嬉しそうに礼を言う大野にボールを渡すのは、割と悪い気はしない。
自己満足みたいなもんだけどさ、ともう一度フローターサーブを打つために深呼吸して―――
隣を通り過ぎていったさっきと同じ風に、思わずボールから顔を上げた。
バシン!といい音を立てて飛んでいったボールは、さっきと同じジャンプフローター。
けど、ジャンプサーブだったのにも関わらず、ボールの下がネットにかすって軌道をさらにぶれさせる。


「!んにゃろっ!」


それでも勢いを殺しきれなかったそれはネットから1mくらいのところに落ちようとしていて、それはやっぱり構えていた西谷先輩によって妨げられた。
掌一枚分、厚さ約2cm。
たったそれだけ、されどそれだけ。
床に落ちることのなかったボールは、試合ならきっと影山辺りが攻撃に繋げているだろう。
特に気にした様子もなくボールを拾いに腰をかがめている大野の背中に、少し考えてから声を掛けた。


「・・・大野さ、その・・・」

「っ?は、・・・ぅ、ん・・・?」

「もしかして、あえて西谷先輩に向かって打ってる?」

「あっ・・・う、うん・・・」

「・・・俺さ、嶋田さんに“リベロには打つな”って教わってるんだけど・・・」


大野は何でリベロに打つの?と純粋な疑問をぶつければ、大野はかなり困ったように視線をキョロキョロと動かす。
こうやって誰かに助けを求める割に、誰かと目が合ったらぱっと俯くんだよなぁ。
大野ってよくわかんないな、と改めて思っていると、「えっと・・・」とやっぱりサーブのことになると返事の早い大野が恐る恐る声を上げた。

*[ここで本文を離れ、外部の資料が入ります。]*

theorem pv_assembly (rows : List pvRow) (ts_key : String) :
    group_by_market rows ts_key = group_by_market_alt rows ts_key := by
  show (rows.foldl (fun d row => if pvMkt row = "" then d
          else d.modify (pvMkt row) [] (fun l => l ++ [row])) PySem.Dict.empty).items.map
        (fun p => (p.1, PySem.List.sorted p.2 (fun x => pvTs ts_key x)))
    = ((PySem.List.sorted
          (rows.foldl (fun st row => if pvMkt row = "" then st
              else ((if st.1.contains (pvMkt row) then st.1 else st.1.insert (pvMkt row) []),
                    st.2 ++ [(pvMkt row, row)])) (PySem.Dict.empty, [])).2
          (fun mr => pvTs ts_key mr.2)).foldl
        (fun d mr => d.modify mr.1 [] (fun l => l ++ [mr.2]))
        ((rows.foldl (fun st row => if pvMkt row = "" then st
              else ((if st.1.contains (pvMkt row) then st.1 else st.1.insert (pvMkt row) []),
                    st.2 ++ [(pvMkt row, row)])) (PySem.Dict.empty, [])).1)).items
  rw [pvA_fold, pvB_fold]
  simp only [List.nil_append]
  set kept := pvKept rows with hkept
  set dA := kept.foldl (fun d p => d.modify p.1 [] (fun l => l ++ [p.2])) PySem.Dict.empty with hdA
  set d0 := kept.foldl (fun d p => if d.contains p.1 then d else d.insert p.1 []) PySem.Dict.empty with hd0
  set sk := PySem.List.sorted kept (fun mr => pvTs ts_key mr.2) with hsk
  set dF := sk.foldl (fun d p => d.modify p.1 [] (fun l => l ++ [p.2])) d0 with hdF
  have hkA : dA.keys = PySem.Set.ofList (kept.map (fun p => p.1)) := by
    have h := PySem.Dict.keys_foldl_modify_key kept (fun p => p.1) ([] : List pvRow)
      (fun d p => fun l => l ++ [p.2]) PySem.Dict.empty
    simpa using h
  have hk0 : d0.keys = PySem.Set.ofList (kept.map (fun p => p.1)) := by
    have h := pv_sd_keys kept PySem.Dict.empty
    simpa using h
  have hkF : dF.keys = d0.keys := by
    have h := PySem.Dict.keys_foldl_modify_key sk (fun p => p.1) ([] : List pvRow)
      (fun d p => fun l => l ++ [p.2]) d0
    rw [hdF, h]
    apply pv_update_self
    intro x hx
    simp only [List.mem_map] at hx
    obtain ⟨p, hp, rfl⟩ := hx
    rw [hk0]
    rw [hsk] at hp
    simp only [PySem.List.mem_sorted] at hp
    exact (PySem.Set.mem_ofList _ _).mpr (List.mem_map_of_mem hp)
  have hndA : dA.keys.Nodup := by rw [hkA]; exact PySem.Set.nodup_ofList _
  have hndF : dF.keys.Nodup := by rw [hkF, hk0]; exact PySem.Set.nodup_ofList _
  rw [PySem.Dict.items_eq_map_keys dA hndA [], PySem.Dict.items_eq_map_keys dF hndF [],
    List.map_map, hkF, hk0, ← hkA]
  apply List.map_congr_left
  intro k _
  have hgA : dA.getD k [] = (kept.filter (fun p => p.1 == k)).map (fun p => p.2) := by
    have h := PySem.Dict.getD_foldl_modify_append kept PySem.Dict.empty k
    simpa using h
  have hgF : dF.getD k [] = (sk.filter (fun p => p.1 == k)).map (fun p => p.2) := by
    have h := PySem.Dict.getD_foldl_modify_append sk d0 k
    have h3 := pv_sd_getD kept PySem.Dict.empty k
    rw [hdF, h, hd0, h3]
    simp
  show (k, PySem.List.sorted (dA.getD k []) (fun x => pvTs ts_key x)) = (k, dF.getD k [])
  rw [hgA, hgF, hsk]
  exact congrArg (fun v => (k, v)) (pv_main (pvTs ts_key) kept k).symm


-- ===== VERDICT (by name: the statement is the Claim_ definition above) =====
theorem group_by_market_spec : Claim_equal_group_by_market := by
  intro rows ts_key _ _
  exact pv_assembly rows ts_key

「リベロが拾えない球は・・・、何処に打っても、拾われないから・・・?」

「・・・何で疑問系?」

「ご、ごめん・・・!」

「いや、いいんだけど!」


ごめんの雨を降らせそうな大野の様子に、慌てて手を振って責めてるんじゃないと否定する。
放置すると勘違いしたままグルグルと悩み始めるから、ほかの事に気を向けさせないと・・・!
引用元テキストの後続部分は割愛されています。